A Partinico l’opposizione ha i numeri per sfiduciare il sindaco Pietro Rao, ma non quelli per governare un’alternativa, ed è proprio questo il motivo per cui le bocce restano sostanzialmente ferme. Una tesi che è sempre stata affidata ad ipotesi ma che adesso diventa una certezza. Ed è il consigliere di opposizione Giovanni Pantaleo, che da un anno ha ritirato il proprio sostegno all’attuale amministrazione, a confermare che non esistono le condizioni per far cadere il governo cittadino. Non tanto per i “demeriti” che vengono affibbiati alla giunta Rao, quanto per l’incapacità dell’opposizione stessa di saper trovare una sintesi al suo interno.

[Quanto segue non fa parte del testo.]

-- pv_equiv track=rewrite | github.com/Michal0ss/WDI | WDI_algo/Kolosy_poprawkowe/23/4B.py | cutting
-- ===== SOURCE A (Python) =====
-- def cutting(slowo):
--     samogloski = ["a", "e", "i", "o", "u"]
--
--     # tablica pozycji samoglosek w slowo
--     pozycje = []
--     for i in range(len(slowo)):
--         if slowo[i] in samogloski:
--             pozycje.append(i)
--
--     result = 1
--     for i in range(1, len(pozycje)):
--         result *= pozycje[i] - pozycje[i - 1]
--
--     return result
-- ===== SOURCE B (Python) =====
-- def cutting(slowo):
--     vowels = "aeiou"
--     last = None
--     result = 1
--     for i, ch in enumerate(slowo):
--         if ch in vowels:
--             if last is not None:
--                 result *= i - last
--             last = i
--     return result
-- ===== Notes on version B (the rewrite author's own statement) =====
-- stated objective: simpler
-- what changed: B fuses the two phases into one pass that tracks only the previous vowel index, eliminating the intermediate position table and the index-arithmetic loop over it.
import Mathlib
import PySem

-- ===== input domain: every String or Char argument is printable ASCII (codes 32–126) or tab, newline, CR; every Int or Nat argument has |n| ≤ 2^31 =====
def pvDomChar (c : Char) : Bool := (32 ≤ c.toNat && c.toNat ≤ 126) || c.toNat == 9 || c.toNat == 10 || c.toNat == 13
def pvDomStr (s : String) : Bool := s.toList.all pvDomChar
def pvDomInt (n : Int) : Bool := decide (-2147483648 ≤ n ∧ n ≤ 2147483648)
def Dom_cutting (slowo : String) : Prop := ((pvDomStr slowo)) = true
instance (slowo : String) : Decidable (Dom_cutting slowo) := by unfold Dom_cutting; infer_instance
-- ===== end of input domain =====

-- B fuses A's two phases into one pass that tracks only the previous vowel index (simpler: no position table).

-- ===== PORT A =====
def samogloski : List Char := ['a', 'e', 'i', 'o', 'u']

def cutting (slowo : String) : Int :=
  let cs := slowo.toList
  let pozycje : List Int :=
    (PySem.List.pyRange 0 (PySem.List.len cs) 1).foldl
      (fun acc i => if PySem.List.pyGetD cs i ' ' ∈ samogloski then acc ++ [i] else acc) []
  (PySem.List.pyRange 1 (PySem.List.len pozycje) 1).foldl
    (fun result i =>
      result * (PySem.List.pyGetD pozycje i 0 - PySem.List.pyGetD pozycje (i - 1) 0)) 1

-- ===== PORT B =====
def vowelsB : List Char := "aeiou".toList

def stepB (st : Option Int × Int) (p : Int × Char) : Option Int × Int :=
  if p.2 ∈ vowelsB then
    match st.1 with
    | some l => (some p.1, st.2 * (p.1 - l))
    | none => (some p.1, st.2)
  else st

def cutting_alt (slowo : String) : Int :=
  ((PySem.List.enumerate slowo.toList 0).foldl stepB (none, 1)).2

-- ===== PRECONDITION & SPEC =====
def Spec_cutting (slowo : String) (out : Int) : Prop := out = cutting_alt slowo
instance (slowo : String) (out : Int) : Decidable (Spec_cutting slowo out) := by unfold Spec_cutting; infer_instance

-- ===== CLAIM (what is proved, stated in full; the proofs are below) =====
def Claim_equal_cutting : Prop := ∀ (slowo : String), Dom_cutting slowo → Spec_cutting slowo (cutting slowo)

-- ===== LEMMAS AND PROOFS =====

/-- Positions (as Ints, starting at offset `s`) of the vowels of `cs`. -/
def positions (cs : List Char) (s : Int) : List Int :=
  match cs with
  | [] => []
  | c :: t => if c ∈ samogloski then s :: positions t (s + 1) else positions t (s + 1)

/-- Product of the gaps between consecutive entries. -/
def gprod : List Int → Int
  | [] => 1
  | [_] => 1
  | x :: y :: t => (y - x) * gprod (y :: t)

theorem vowelsB_eq : vowelsB = samogloski := by decide

theorem posFold (cs : List Char) : ∀ (s : Int) (acc : List Int),
    (PySem.List.enumerate cs s).foldl
      (fun acc p => if p.2 ∈ samogloski then acc ++ [p.1] else acc) acc
      = acc ++ positions cs s := by
  induction cs with
  | nil => intro s acc; simp [PySem.List.enumerate_nil, positions]
  | cons c t ih =>
    intro s acc
    rw [PySem.List.enumerate_cons]
    by_cases h : c ∈ samogloski <;> simp [List.foldl_cons, h, positions, ih]

theorem gprodLoop (p : List Int) : ∀ (r : Int),
    (List.range (p.length - 1)).foldl
      (fun r k => r * (p.getD (k + 1) 0 - p.getD k 0)) r = r * gprod p := by
  induction p with
  | nil => intro r; simp [gprod]
  | cons x q ih =>
    intro r
    match q with
    | [] => simp [gprod]
    | y :: t =>
      have hlen : (x :: y :: t).length - 1 = t.length + 1 := by simp
      rw [hlen, List.range_succ_eq_map, List.foldl_cons, List.foldl_map]
      have hf : (fun (r : Int) (k : Nat) =>
          r * ((x :: y :: t).getD (k.succ + 1) 0 - (x :: y :: t).getD k.succ 0))
          = fun (r : Int) (k : Nat) =>
          r * ((y :: t).getD (k + 1) 0 - (y :: t).getD k 0) := by
        funext r k
        simp
      rw [hf]
      have := ih (r := r * (y - x))
      simp only [List.length_cons, Nat.add_sub_cancel] at this ⊢
      simpa [gprod, mul_assoc] using this

theorem Bfold_some (cs : List Char) : ∀ (s l r : Int),
    ((PySem.List.enumerate cs s).foldl stepB (some l, r)).2
      = r * gprod (l :: positions cs s) := by
  induction cs with
  | nil => intro s l r; simp [PySem.List.enumerate_nil, positions, gprod]
  | cons c t ih =>
    intro s l r
    rw [PySem.List.enumerate_cons]
    by_cases h : c ∈ samogloski
    · have hs : stepB (some l, r) (s, c) = (some s, r * (s - l)) := by
        simp [stepB, vowelsB_eq, h]
      rw [List.foldl_cons, hs, ih]
      simp [positions, h, gprod, mul_assoc]
    · have hs : stepB (some l, r) (s, c) = (some l, r) := by
        simp [stepB, vowelsB_eq, h]
      rw [List.foldl_cons, hs, ih]
      simp [positions, h]

theorem Bfold_none (cs : List Char) : ∀ (s r : Int),
    ((PySem.List.enumerate cs s).foldl stepB (none, r)).2
      = r * gprod (positions cs s) := by
  induction cs with
  | nil => intro s r; simp [PySem.List.enumerate_nil, positions, gprod]
  | cons c t ih =>
    intro s r
    rw [PySem.List.enumerate_cons]
    by_cases h : c ∈ samogloski
    · have hs : stepB ((none : Option Int), r) (s, c) = (some s, r) := by
        simp [stepB, vowelsB_eq, h]
      rw [List.foldl_cons, hs, Bfold_some]
      simp [positions, h]
    · have hs : stepB ((none : Option Int), r) (s, c) = (none, r) := by
        simp [stepB, vowelsB_eq, h]
      rw [List.foldl_cons, hs, ih]
      simp [positions, h]

theorem cutting_eq_gprod (slowo : String) :
    cutting slowo = gprod (positions slowo.toList 0) := by
  unfold cutting
  simp only []
  set cs := slowo.toList with hcs
  have h1 : (PySem.List.pyRange 0 (PySem.List.len cs) 1).foldl
      (fun acc i => if PySem.List.pyGetD cs i ' ' ∈ samogloski then acc ++ [i] else acc)
      ([] : List Int) = positions cs 0 := by
    have he := PySem.List.enumerate_eq_map_pyRange (xs := cs) (d := ' ')
    have := posFold cs 0 []
    rw [he, List.foldl_map] at this
    simpa using this
  rw [h1]
  set p := positions cs 0 with hp
  rw [PySem.List.pyRange_one, List.foldl_map]
  have hn : ((PySem.List.len p) - 1).toNat = p.length - 1 := by
    rw [PySem.List.len_eq]; omega
  rw [hn]
  have hf : (fun (r : Int) (k : Nat) =>
      r * (PySem.List.pyGetD p ((1 : Int) + k) 0 - PySem.List.pyGetD p ((1 : Int) + k - 1) 0))
      = fun (r : Int) (k : Nat) => r * (p.getD (k + 1) 0 - p.getD k 0) := by
    funext r k
    have h1k : (1 : Int) + k = ((k + 1 : Nat) : Int) := by omega
    have h1k' : (1 : Int) + k - 1 = ((k : Nat) : Int) := by omega
    rw [h1k', h1k, PySem.List.pyGetD_natCast, PySem.List.pyGetD_natCast]
  rw [hf, gprodLoop]
  ring

theorem cutting_alt_eq_gprod (slowo : String) :
    cutting_alt slowo = gprod (positions slowo.toList 0) := by
  unfold cutting_alt
  rw [Bfold_none]
  ring

-- ===== VERDICT (by name: the statement is the Claim_ definition above) =====
theorem cutting_spec : Claim_equal_cutting := by
  intro slowo _
  unfold Spec_cutting
  rw [cutting_eq_gprod, cutting_alt_eq_gprod]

Le dichiarazioni del consigliere arrivano mentre in città torna ad accendersi il confronto sulla possibilità di chiudere anzitempo il mandato dell’attuale governo cittadino, che scadrebbe nell’autunno del 2027, quindi fra quasi un anno e mezzo. Un tema che ciclicamente riemerge da quando Rao ha perso la maggioranza consiliare che lo aveva accompagnato all’inizio del mandato. Se nel novembre 2022, al momento dell’insediamento, il sindaco poteva contare su 15 consiglieri comunali su 24, oggi i numeri si sono drasticamente ridotti e i consiglieri che sostengono l’amministrazione sono appena 9. Nonostante ciò, secondo Pantaleo, una sfiducia approvata in questa fase rischierebbe di ottenere l’effetto opposto rispetto a quello auspicato dai suoi promotori. «Se i numeri sono numeri e se la matematica non è un’opinione – afferma – significherebbe semplicemente ridare il mandato elettorale all’attuale sindaco». Per il consigliere, infatti, l’attuale opposizione dispone di una maggioranza in Consiglio comunale, ma non può vantare la stessa forza sul piano elettorale. Da qui la convinzione che un eventuale ritorno alle urne possa trasformarsi in una nuova investitura popolare per Rao.

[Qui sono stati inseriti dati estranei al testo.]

-- pv_equiv track=rewrite | github.com/huitre/moltcity | client/sprites/slice_sprites.py | find_sprite_regions
-- ===== SOURCE A (Python) =====
-- from collections import deque
--
-- def find_sprite_regions(visited, w, h, min_size=30):
--     """Find connected regions of non-background (foreground) pixels."""
--     regions = []
--     region_visited = [False] * (w * h)
--
--     for y in range(h):
--         for x in range(w):
--             idx = y * w + x
--             if visited[idx] or region_visited[idx]:
--                 continue
--
--             # BFS to find this connected region
--             min_x, min_y = x, y
--             max_x, max_y = x, y
--             queue = deque([(x, y)])
--             region_pixels = 0
--
--             while queue:
--                 cx, cy = queue.popleft()
--                 if cx < 0 or cx >= w or cy < 0 or cy >= h:
--                     continue
--                 cidx = cy * w + cx
--                 if visited[cidx] or region_visited[cidx]:
--                     continue
--                 region_visited[cidx] = True
--                 region_pixels += 1
--
--                 min_x = min(min_x, cx)
--                 min_y = min(min_y, cy)
--                 max_x = max(max_x, cx)
--                 max_y = max(max_y, cy)
--
--                 queue.append((cx + 1, cy))
--                 queue.append((cx - 1, cy))
--                 queue.append((cx, cy + 1))
--                 queue.append((cx, cy - 1))
--
--             # Only keep regions above minimum size
--             region_w = max_x - min_x + 1
--             region_h = max_y - min_y + 1
--             if region_w >= min_size and region_h >= min_size:
--                 regions.append((min_x, min_y, max_x + 1, max_y + 1, region_pixels))
--
--     return regions
-- ===== SOURCE B (Python) =====
-- def find_sprite_regions(visited, w, h, min_size=30):
--     """Find connected regions of non-background (foreground) pixels.
--
--     Two-pass union-find connected-component labelling: one pass unions each
--     foreground pixel with its right and down foreground neighbours (union by
--     smaller root index), a second pass accumulates per-root bounding boxes and
--     pixel counts in a dict keyed by root (insertion order = first row-major
--     pixel of each component), then the dict values are filtered by min_size.
--     """
--     n = w * h
--     parent = list(range(n))
--
--     def find(i):
--         while parent[i] != i:
--             i = parent[i]
--         return i
--
--     def union(a, b):
--         ra = find(a)
--         rb = find(b)
--         if ra != rb:
--             if ra < rb:
--                 parent[rb] = ra
--             else:
--                 parent[ra] = rb
--
--     for y in range(h):
--         for x in range(w):
--             idx = y * w + x
--             if visited[idx]:
--                 continue
--             if x + 1 < w and not visited[idx + 1]:
--                 union(idx, idx + 1)
--             if y + 1 < h and not visited[idx + w]:
--                 union(idx, idx + w)
--
--     stats = {}
--     for y in range(h):
--         for x in range(w):
--             idx = y * w + x
--             if visited[idx]:
--                 continue
--             r = find(idx)
--             s = stats.get(r)
--             if s is None:
--                 stats[r] = (x, y, x, y, 1)
--             else:
--                 stats[r] = (min(s[0], x), min(s[1], y),
--                             max(s[2], x), max(s[3], y), s[4] + 1)
--
--     regions = []
--     for s in stats.values():
--         if s[2] - s[0] + 1 >= min_size and s[3] - s[1] + 1 >= min_size:
--             regions.append((s[0], s[1], s[2] + 1, s[3] + 1, s[4]))
--     return regions
-- ===== Notes on version B (the rewrite author's own statement) =====
-- stated objective: alternative
-- what changed: Replaces A's per-seed BFS flood fill (deque, validate-on-pop, incremental region_visited marking with emission during the scan) by classic two-pass union-find connected-component labelling: one pass unions every foreground pixel with its right/down foreground neighbours (union by smaller root index), a second pass folds per-root bounding boxes and counts into a dict in first-seen row-major order, and a final pass filters the dict values by min_size.
import Mathlib
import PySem

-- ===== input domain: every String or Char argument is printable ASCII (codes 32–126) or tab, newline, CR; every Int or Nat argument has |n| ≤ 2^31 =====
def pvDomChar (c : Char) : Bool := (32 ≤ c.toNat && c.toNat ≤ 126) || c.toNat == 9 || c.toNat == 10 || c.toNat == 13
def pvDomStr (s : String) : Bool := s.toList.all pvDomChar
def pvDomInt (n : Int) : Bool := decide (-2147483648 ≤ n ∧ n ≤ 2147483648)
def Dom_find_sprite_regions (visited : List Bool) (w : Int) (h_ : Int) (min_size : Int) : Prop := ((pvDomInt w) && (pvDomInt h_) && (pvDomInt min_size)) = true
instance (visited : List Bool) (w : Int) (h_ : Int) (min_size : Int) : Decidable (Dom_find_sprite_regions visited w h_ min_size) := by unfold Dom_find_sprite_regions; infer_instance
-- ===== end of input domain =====

-- B replaces A's per-seed BFS flood fill by two-pass union-find connected-component labelling
-- (union right/down neighbours by smaller root index, then fold per-root stats into a dict);
-- objective: alternative algorithm of the same cost, proved to return the identical region list.

-- ===== PORT A =====
-- termination helper for the BFS loop (cited by pvBfsLoop's decreasing_by)
theorem pv_countP_set_true : ∀ (rv : List Bool) (i : Nat), i < rv.length → rv.getD i false = false →
    (rv.set i true).countP (fun b => !b) < rv.countP (fun b => !b) := by
  intro rv
  induction rv with
  | nil => intro i h; simp at h
  | cons b t ih =>
    intro i hi hb
    cases i with
    | zero =>
      simp only [List.getD_eq_getElem?_getD] at hb
      simp_all [List.countP_cons]
    | succ j =>
      simp only [List.set_cons_succ, List.countP_cons]
      have := ih j (by simpa using hi) (by simpa using hb)
      omega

Pantaleo respinge quindi gli appelli di quanti chiedono uno “scatto d’orgoglio” per presentare la mozione per la decadenza del sindaco di Partinico Rao. A suo giudizio, una sfiducia non può essere un gesto simbolico o dettato dall’istinto, ma deve inserirsi in una strategia politica chiara e condivisa. «Chi vuole presentare, con queste condizioni, una sfiducia vuole riconfermare chi oggi contesta», sostiene. A pesare sul ragionamento del consigliere è soprattutto la frammentazione del fronte alternativo all’amministrazione. Le divisioni che hanno segnato il centrodestra alle ultime elezioni comunali non sono mai state del tutto superate e continuano a condizionare i rapporti tra le diverse componenti dell’opposizione. Una situazione che, secondo Pantaleo, potrebbe persino aprire scenari imprevedibili in caso di nuove elezioni.

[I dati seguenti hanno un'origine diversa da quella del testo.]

lemma diffBit_fix (W u v : Nat) (hu : u < 2 ^ W) (hv : v < 2 ^ W) :
    pvDiffBit (fixM W u) (fixM W v) = (cnt W u v : Int) := by
  rw [fixM_eq_rev W u hu, fixM_eq_rev W v hv,
    diffBit_rev _ _ (by rw [lsbFix_length, lsbFix_length]), diffBit_lsb]
lemma diffBit_trunc (xs : List Char) : ∀ (ys : List Char) (c : Char), ys.length ≤ xs.length →
    pvDiffBit (xs ++ [c]) ys = pvDiffBit xs ys := by
  induction xs with
  | nil =>
    intro ys c h
    have : ys = [] := by
      cases ys
      · rfl
      · simp at h
    subst this
    simp [pvDiffBit]
  | cons x xs ih =>
    intro ys c h
    match ys with
    | [] => simp [pvDiffBit]
    | y :: ys =>
      simp at h
      simp only [List.cons_append]
      by_cases hxy : x = y
      · subst hxy; rw [diffBit_cons, diffBit_cons, ih ys c h]
      · rw [diffBit_cons_ne _ _ hxy, diffBit_cons_ne _ _ hxy, ih ys c h]
lemma diff_pos (W u v : Nat) (hu : max 17 (pvBitLen u) = W) (hv : max 17 (pvBitLen v) = W) :
    pvDiffBit (pvABit (u : Int)) (pvABit (v : Int)) = (cnt W u v : Int) := by
  rw [zfill_nonneg, zfill_nonneg, hu, hv]
  exact diffBit_fix W u v
    (lt_of_lt_of_le (lt_two_pow_pvBitLen u) (Nat.pow_le_pow_right (by norm_num) (by omega)))
    (lt_of_lt_of_le (lt_two_pow_pvBitLen v) (Nat.pow_le_pow_right (by norm_num) (by omega)))
lemma diff_neg (W u v : Nat) (hu0 : 0 < u) (hv0 : 0 < v)
    (hu : max 16 (pvBitLen u) = W) (hv : max 16 (pvBitLen v) = W) :
    pvDiffBit (pvABit (-(u : Int))) (pvABit (-(v : Int))) = (cnt W u v : Int) := by
  rw [zfill_neg u hu0, zfill_neg v hv0, hu, hv, diffBit_cons]
  exact diffBit_fix W u v
    (lt_of_lt_of_le (lt_two_pow_pvBitLen u) (Nat.pow_le_pow_right (by norm_num) (by omega)))
    (lt_of_lt_of_le (lt_two_pow_pvBitLen v) (Nat.pow_le_pow_right (by norm_num) (by omega)))
lemma cnt_comm (w : Nat) : ∀ u v, cnt w u v = cnt w v u := by
  induction w with
  | zero => intro u v; rfl
  | succ w ih =>
    intro u v
    rw [cnt, cnt, ih (u / 2)]
    congr 1
    by_cases h : u % 2 = v % 2
    · rw [if_pos h, if_pos h.symm]
    · rw [if_neg h, if_neg (fun hh => h hh.symm)]
lemma cnt_self (w : Nat) : ∀ b, cnt w b b = 0 := by
  induction w with
  | zero => intro b; rfl
  | succ w ih => intro b; rw [cnt, if_pos rfl, ih]
lemma cnt_split (s : Nat) : ∀ w a b c d, a < 2 ^ s → c < 2 ^ s →
    cnt (s + w) (a + 2 ^ s * b) (c + 2 ^ s * d) = cnt s a c + cnt w b d := by
  induction s with
  | zero =>
    intro w a b c d ha hc
    have ha0 : a = 0 := by simpa using ha
    have hc0 : c = 0 := by simpa using hc
    subst ha0; subst hc0
    simp [cnt]
  | succ s ih =>
    intro w a b c d ha hc
    have hb : 2 ^ (s + 1) * b = 2 * (2 ^ s * b) := by ring
    have hd' : 2 ^ (s + 1) * d = 2 * (2 ^ s * d) := by ring
    have e1 : a + 2 ^ (s + 1) * b = (a % 2) + 2 * (a / 2 + 2 ^ s * b) := by
      rw [hb]
      omega
    have e2 : c + 2 ^ (s + 1) * d = (c % 2) + 2 * (c / 2 + 2 ^ s * d) := by
      rw [hd']
      omega
    have hs : s + 1 + w = (s + w) + 1 := by omega
    rw [hs, cnt, cnt]
    have m1 : (a + 2 ^ (s + 1) * b) % 2 = a % 2 := by rw [e1]; omega
    have m2 : (c + 2 ^ (s + 1) * d) % 2 = c % 2 := by rw [e2]; omega
    have d1 : (a + 2 ^ (s + 1) * b) / 2 = a / 2 + 2 ^ s * b := by rw [e1]; omega
    have d2 : (c + 2 ^ (s + 1) * d) / 2 = c / 2 + 2 ^ s * d := by rw [e2]; omega
    rw [m1, m2, d1, d2,
      ih w (a / 2) b (c / 2) d (by rw [pow_succ] at ha; omega) (by rw [pow_succ] at hc; omega)]
    omega
lemma ones_le (w : Nat) : ∀ r, cnt w r 0 ≤ w := by
  induction w with
  | zero => intro r; exact le_rfl
  | succ w ih =>
    intro r
    rw [cnt]
    have := ih (r / 2)
    simp only [Nat.zero_div]
    split <;> omega
lemma ones_pow_sub_one (w : Nat) : ∀ k, k ≤ w → cnt w (2 ^ k - 1) 0 = k := by
  induction w with
  | zero => intro k hk; interval_cases k; rfl
  | succ w ih =>
    intro k hk
    by_cases h0 : k = 0
    · subst h0; simpa using cnt_self (w + 1) 0
    · rw [cnt]
      have he : 2 ^ k = 2 * 2 ^ (k - 1) := by
        calc 2 ^ k = 2 ^ ((k - 1) + 1) := by congr 1; omega
        _ = 2 * 2 ^ (k - 1) := by rw [pow_succ]; ring
      have h1 : 1 ≤ 2 ^ (k - 1) := Nat.one_le_two_pow
      have hm : ¬ (2 ^ k - 1) % 2 = 0 % 2 := by omega
      have hd : (2 ^ k - 1) / 2 = 2 ^ (k - 1) - 1 := by omega
      rw [if_neg hm, hd]
      simp only [Nat.zero_div]
      rw [ih (k - 1) (by omega)]
      omega
lemma ones_lt (w : Nat) : ∀ r, r < 2 ^ w - 1 → cnt w r 0 < w := by
  induction w with
  | zero => intro r h; simp at h
  | succ w ih =>
    intro r h
    rw [cnt]
    simp only [Nat.zero_div]
    by_cases hr : r / 2 < 2 ^ w - 1
    · have := ih (r / 2) hr
      split <;> omega
    · have hr2 : r / 2 = 2 ^ w - 1 := by
        rw [pow_succ] at h
        have h1 : 1 ≤ 2 ^ w := Nat.one_le_two_pow
        omega
      have hrm : r % 2 = 0 := by
        rw [pow_succ] at h
        have h1 : 1 ≤ 2 ^ w := Nat.one_le_two_pow
        omega
      rw [if_pos (by omega : r % 2 = 0 % 2)]
      have := ones_le w (r / 2)
      have h1 : 1 ≤ 2 ^ w := Nat.one_le_two_pow
      omega
lemma ones_pos (w : Nat) : ∀ r, 1 ≤ r → r < 2 ^ w → 1 ≤ cnt w r 0 := by
  induction w with
  | zero => intro r h1 h2; simp at h2; omega
  | succ w ih =>
    intro r h1 h2
    rw [cnt]
    simp only [Nat.zero_div]
    by_cases hm : r % 2 = 0
    · have hr1 : 1 ≤ r / 2 := by omega
      have hr2 : r / 2 < 2 ^ w := by rw [pow_succ] at h2; omega
      have := ih (r / 2) hr1 hr2
      split <;> omega
    · rw [if_neg (by omega : ¬ r % 2 = 0 % 2)]
      omega
lemma cnt_allones (w : Nat) : ∀ r, cnt w (2 ^ w - 1) r = w - cnt w r 0 := by
  induction w with
  | zero => intro r; rfl
  | succ w ih =>
    intro r
    rw [cnt, cnt]
    have h1 : 1 ≤ 2 ^ w := Nat.one_le_two_pow
    have hm : (2 ^ (w + 1) - 1) % 2 = 1 := by rw [pow_succ]; omega
    have hd : (2 ^ (w + 1) - 1) / 2 = 2 ^ w - 1 := by rw [pow_succ]; omega
    rw [hm, hd, ih (r / 2)]
    have hle := ones_le w (r / 2)
    simp only [Nat.zero_div]
    by_cases hr : r % 2 = 0
    · rw [if_neg (by omega : ¬ (1 : Nat) = r % 2), if_pos (by omega : r % 2 = 0 % 2)]
      omega
    · rw [if_pos (by omega : (1 : Nat) = r % 2), if_neg (by omega : ¬ r % 2 = 0 % 2)]
      omega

Del resto, un primo tentativo di avviare il percorso della sfiducia, promosso nei mesi scorsi su iniziativa di Fratelli d’Italia, non riuscì nemmeno a raggiungere i numeri necessari per approdare in aula. Un episodio che fotografò con chiarezza le difficoltà di un’opposizione numericamente forte ma politicamente divisa. Pur ribadendo il proprio distacco dall’amministrazione, Pantaleo mantiene toni rispettosi nei confronti del sindaco: «È una persona che ho sempre rispettato da 25 anni e alla quale riconosco enormi qualità e capacità», afferma, pur criticandone spesso il modus operandi. Nel palazzo, dunque, il dibattito resta aperto. Ma mentre la maggioranza del sindaco si è progressivamente assottigliata, l’opposizione continua a fare i conti con le proprie divisioni. E proprio questa contraddizione, oggi, sembra essere il principale ostacolo a qualsiasi tentativo di cambiare gli equilibri politici della città.